En Oslavia, entre las colinas del Collio friulano, la Ribolla Gialla permanece en la vid cuando el resto de la región ya ha terminado la vendimia. Octubre avanza lentamente. El color de las pieles pasa del verde al dorado, casi ámbar, como si el tiempo eligiera detenerse en estas laderas antes de continuar. La familia Primosic lleva generaciones aprendiendo a respetar esa espera. No la abrevia ni la fuerza: la convierte en identidad.

Entre los ríos Judrio e Isonzo, cerca de las fronteras con Eslovenia y Austria, el viñedo de Primosic ocupa un territorio que no se parece a ningún otro del norte de Italia. La proximidad a tres culturas —italiana, eslava y austrohúngara— impregna el suelo, el paisaje y, inevitablemente, el vino. Aquí el vino no se fabrica: se hereda, se interpreta y se transmite.

Un vino que existía antes de tener nombre

Mucho antes de que el orange wine entrara en el vocabulario internacional como categoría de moda, en las colinas de Gorizia ya se fermentaban uvas blancas con sus pieles. No era una declaración de principios ni una apuesta de mercado: era sencillamente la manera en que se hacía vino en Oslavia desde el siglo XVI, cuando el Condado de Gorizia formaba parte del Imperio austrohúngaro y estas colinas abastecían las mesas de Viena con vino, aceite de oliva y frutas del “jardín de Mitteleuropa”.

Primosic no inventó una tendencia. Recuperó una memoria. Y esa diferencia lo cambia todo: mientras muchas bodegas adoptaron la maceración como gesto contemporáneo, en Oslavia el método tiene catastro, apellido y dirección. La familia aparece documentada como propietaria de viñedos en el catastro teresiano de 1751. A finales del siglo XIX, Karlo Primosic ya enviaba vino a granel a Viena a través de la línea Transalpina.
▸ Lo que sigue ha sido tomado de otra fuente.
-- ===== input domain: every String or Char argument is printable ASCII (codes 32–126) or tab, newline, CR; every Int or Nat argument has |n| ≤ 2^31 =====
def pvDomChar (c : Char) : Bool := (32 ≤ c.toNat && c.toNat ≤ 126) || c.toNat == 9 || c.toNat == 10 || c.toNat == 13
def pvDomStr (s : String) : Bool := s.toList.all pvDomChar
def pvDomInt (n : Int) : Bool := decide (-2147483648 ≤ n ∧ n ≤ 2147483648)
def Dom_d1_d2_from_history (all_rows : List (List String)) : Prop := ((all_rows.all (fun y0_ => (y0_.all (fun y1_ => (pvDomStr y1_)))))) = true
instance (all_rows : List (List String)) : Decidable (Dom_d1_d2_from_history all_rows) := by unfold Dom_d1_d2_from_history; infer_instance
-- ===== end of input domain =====

-- B drops A's age dict and its sort entirely: a direct backward search per digit plus one
-- streaming best/second-best selection pass (alternative algorithm, no dict and no sort), same results.

-- module-level constant DIGITS = list("0123456789"), shared by both programs
def pvDIGITS : List String := ["0","1","2","3","4","5","6","7","8","9"]
-- pv_equiv track=rewrite | github.com/michalsciubisz/opltymalizacja_wielo | main.py | algorytm_punkt_idealny
-- ===== SOURCE A (Python) =====
-- def dominuje(A, B):
--     # Punkt A dominuje nad punktem B, jeśli każda współrzędna A jest <= każdej współrzędnej B
--     # i przynajmniej jedna współrzędna A jest mniejsza niż odpowiadająca współrzędna B.
--     czy_mniejszy = False  # Sprawdzenie, czy istnieje współrzędna mniejsza
--
--     for a, b in zip(A, B):
--         if a > b:
--             return False  # Jeśli którakolwiek współrzędna A jest większa, A nie dominuje B
--         if a < b:
--             czy_mniejszy = True  # Znaleziono przynajmniej jedną współrzędną mniejszą
--
--     return czy_mniejszy
--
-- def odleglosc_kwadratowa(A, B):
--     return sum((a - b) ** 2 for a, b in zip(A, B))
--
-- def algorytm_punkt_idealny(X):
--     n = len(X)
--     k = len(X[0])
--     P = []
--     xmin = [min(X[i][j] for i in range(n)) for j in range(k)]
--     d = [odleglosc_kwadratowa(xmin, X[j]) for j in range(n)]
--     J = sorted(range(n), key=lambda j: d[j])
--
--     M = n
--     m = 0
--
--     usuniety = [False] * n
--     while m < M:
--         aktualny_punkt = X[J[m]]
--
--         if not usuniety[J[m]]:
--             for i in range(n):
--                 if not usuniety[i] and dominuje(aktualny_punkt, X[i]):
--                     usuniety[i] = True
--             P.append(aktualny_punkt)
--             usuniety[J[m]] = True
--         m += 1
--
--     return P
-- ===== SOURCE B (Python) =====
-- def algorytm_punkt_idealny(X):
--     k = len(X[0])
--     ideal = [min(x[j] for x in X) for j in range(k)]
--
--     def klucz(p):
--         return sum((p[j] - ideal[j]) ** 2 for j in range(k))
--
--     def dominates(q, p):
--         pairs = zip(q, p)
--         for a, b in pairs:
--             if a != b:
--                 if a > b:
--                     return False
--                 return all(x <= y for x, y in pairs)
--         return False
--
--     front = []
--     for p in sorted(X, key=klucz):
--         if not any(dominates(q, p) for q in front):
--             front.append(p)
--     return front
-- ===== Notes on version B (the rewrite author's own statement) =====
-- stated objective: simpler
-- what changed: Instead of sorting indices and sweeping a boolean removal array over all n points for every kept point, B sorts the points themselves by distance to the ideal point once and builds the Pareto front in a single filtering pass, keeping a point iff no already-kept point dominates it.
-- outside the precondition, e.g. on algorytm_punkt_idealny([]): A raises IndexError, B raises IndexError; on algorytm_punkt_idealny([[1, 2], [3]]): A raises IndexError, B raises IndexError
import Mathlib
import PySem

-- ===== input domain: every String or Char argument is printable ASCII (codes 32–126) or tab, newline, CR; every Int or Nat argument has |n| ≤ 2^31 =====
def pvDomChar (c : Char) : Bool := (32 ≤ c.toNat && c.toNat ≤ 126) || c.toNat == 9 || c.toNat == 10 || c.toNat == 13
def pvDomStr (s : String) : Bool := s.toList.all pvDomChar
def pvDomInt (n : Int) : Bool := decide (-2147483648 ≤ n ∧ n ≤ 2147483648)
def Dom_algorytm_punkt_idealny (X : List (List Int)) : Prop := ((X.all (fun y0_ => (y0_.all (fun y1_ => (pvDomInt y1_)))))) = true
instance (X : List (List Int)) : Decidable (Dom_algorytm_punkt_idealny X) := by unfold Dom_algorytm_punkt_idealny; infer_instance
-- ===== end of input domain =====

-- B replaces A's index sort plus boolean removal-array sweeps by a single stable sort of the
-- points followed by one filtering pass against the growing Pareto front (objective: simpler).


-- ===== PORT A =====
-- 'for a, b in zip(A, B): …' with early return, state = czy_mniejszy
def dominujeLoop : List (Int × Int) → Bool → Bool
  | [], acc => acc
  | (a, b) :: t, acc =>
    if a > b then false
    else if a < b then dominujeLoop t true
    else dominujeLoop t acc

def dominuje (A B : List Int) : Bool := dominujeLoop (A.zip B) false

def odleglosc_kwadratowa (A B : List Int) : Int :=
  ((A.zip B).map (fun ab => (ab.1 - ab.2) ^ 2)).sum

-- the 'while m < M' loop of A: walks J, state = (usuniety, P)
def loopA (X : List (List Int)) (n : Int) : List Int → List Bool → List (List Int) → List (List Int)
  | [], _, P => P
  | j :: rest, usun, P =>
    let aktualny := PySem.List.pyGetD X j []
    if PySem.List.pyGetD usun j false = false then
      let usun' := (PySem.List.pyRange 0 n 1).foldl (fun u i =>
        if (!PySem.List.pyGetD u i false) && dominuje aktualny (PySem.List.pyGetD X i [])
        then PySem.List.pySetD u i true else u) usun
      loopA X n rest (PySem.List.pySetD usun' j true) (P ++ [aktualny])
    else
      loopA X n rest usun P

def algorytm_punkt_idealny (X : List (List Int)) : List (List Int) :=
  let n : Int := PySem.List.len X
  let k : Int := PySem.List.len (PySem.List.pyGetD X 0 [])
  let xmin : List Int := (PySem.List.pyRange 0 k 1).map (fun j =>
    PySem.List.minD ((PySem.List.pyRange 0 n 1).map (fun i =>
      PySem.List.pyGetD (PySem.List.pyGetD X i []) j 0)) (fun x => x) 0)
  let d : List Int := (PySem.List.pyRange 0 n 1).map (fun j =>
    odleglosc_kwadratowa xmin (PySem.List.pyGetD X j []))
  let J : List Int := PySem.List.sorted (PySem.List.pyRange 0 n 1)
    (fun j => PySem.List.pyGetD d j 0) false
  loopA X n J (List.replicate n.toNat false) []

-- ===== PORT B =====
-- B's dominance test: scan to the first differing coordinate, then 'all(x <= y)' on the rest
def dominatesGo : List (Int × Int) → Bool
  | [] => false
  | (a, b) :: t =>
    if a ≠ b then
      (if a > b then false else t.all (fun ab => ab.1 ≤ ab.2))
    else dominatesGo t

def dominates (q p : List Int) : Bool := dominatesGo (q.zip p)

def algorytm_punkt_idealny_alt (X : List (List Int)) : List (List Int) :=
  let k : Int := PySem.List.len (PySem.List.pyGetD X 0 [])
  let ideal : List Int := (PySem.List.pyRange 0 k 1).map (fun j =>
    PySem.List.minD (X.map (fun x => PySem.List.pyGetD x j 0)) (fun x => x) 0)
  let klucz : List Int → Int := fun p =>
    ((PySem.List.pyRange 0 k 1).map (fun j =>
      (PySem.List.pyGetD p j 0 - PySem.List.pyGetD ideal j 0) ^ 2)).sum
  (PySem.List.sorted X klucz false).foldl (fun front p =>
    if front.any (fun q => dominates q p) then front else front ++ [p]) []

-- ===== PRECONDITION & SPEC =====
-- Pre_ excludes exactly the inputs on which A raises IndexError: the empty list (X[0])
-- and inputs with a row shorter than the first row (X[i][j] for j < len(X[0])).
def Pre_algorytm_punkt_idealny (X : List (List Int)) : Prop :=
  X ≠ [] ∧ ∀ r ∈ X, (X.headD []).length ≤ r.length
instance (X : List (List Int)) : Decidable (Pre_algorytm_punkt_idealny X) := by
  unfold Pre_algorytm_punkt_idealny; infer_instance

def pvWitness_algorytm_punkt_idealny : List (List Int) := [[1, 2], [3, 0], [0, 0, 5]]

def Spec_algorytm_punkt_idealny (X : List (List Int)) (out : List (List Int)) : Prop := out = algorytm_punkt_idealny_alt X
instance (X : List (List Int)) (out : List (List Int)) : Decidable (Spec_algorytm_punkt_idealny X out) := by unfold Spec_algorytm_punkt_idealny; infer_instance

-- ===== CLAIM (what is proved, stated in full; the proofs are below) =====
def Claim_equal_algorytm_punkt_idealny : Prop := ∀ (X : List (List Int)), Dom_algorytm_punkt_idealny X → Pre_algorytm_punkt_idealny X → Spec_algorytm_punkt_idealny X (algorytm_punkt_idealny X)

-- ===== LEMMAS AND PROOFS =====

theorem pyGetD_pySetD_int {α : Type} (xs : List α) (i m : Int) (v d : α)
    (h0 : 0 ≤ i) (h1 : i < (xs.length : Int)) (h2 : 0 ≤ m) :
    PySem.List.pyGetD (PySem.List.pySetD xs i v) m d = if m = i then v else PySem.List.pyGetD xs m d := by
  rw [show i = ((i.toNat : Nat) : Int) by omega, show m = ((m.toNat : Nat) : Int) by omega]
  rw [PySem.List.pyGetD_pySetD_natCast xs i.toNat m.toNat v d (by omega)]
  by_cases h : m.toNat = i.toNat
  · rw [if_pos h, if_pos (by omega)]
  · rw [if_neg h, if_neg (show ¬ ((m.toNat : Int) = (i.toNat : Int)) by omega)]

theorem sweep_length (X : List (List Int)) (cur : List Int) (l : List Int) (u : List Bool) :
    (l.foldl (fun u i =>
      if (!PySem.List.pyGetD u i false) && dominuje cur (PySem.List.pyGetD X i [])
      then PySem.List.pySetD u i true else u) u).length = u.length := by
  induction l generalizing u with
  | nil => rfl
  | cons a t ih =>
    simp only [List.foldl_cons]
    rw [ih]
    split
    · exact PySem.List.length_pySetD u a true
    · rfl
Tras la Primera Guerra Mundial, Josef Primosic reconstruyó la casa y replantó los viñedos con el mismo gesto silencioso que define a quienes entienden la tierra como compromiso generacional.

En 1964, Silvian Primosic —uno de los primeros miembros del Consorzio Collio— embotelló por primera vez toda la producción de la bodega. En 1967 nació la histórica Numero 1, un Tocai Friulano con DOC Collio que consolidó el reconocimiento internacional de la casa. Décadas después, los hermanos Marko y Boris profundizarían en el trabajo con viejas viñas y, desde finales de los noventa, en los vinos macerados con un enfoque cada vez más preciso y definido.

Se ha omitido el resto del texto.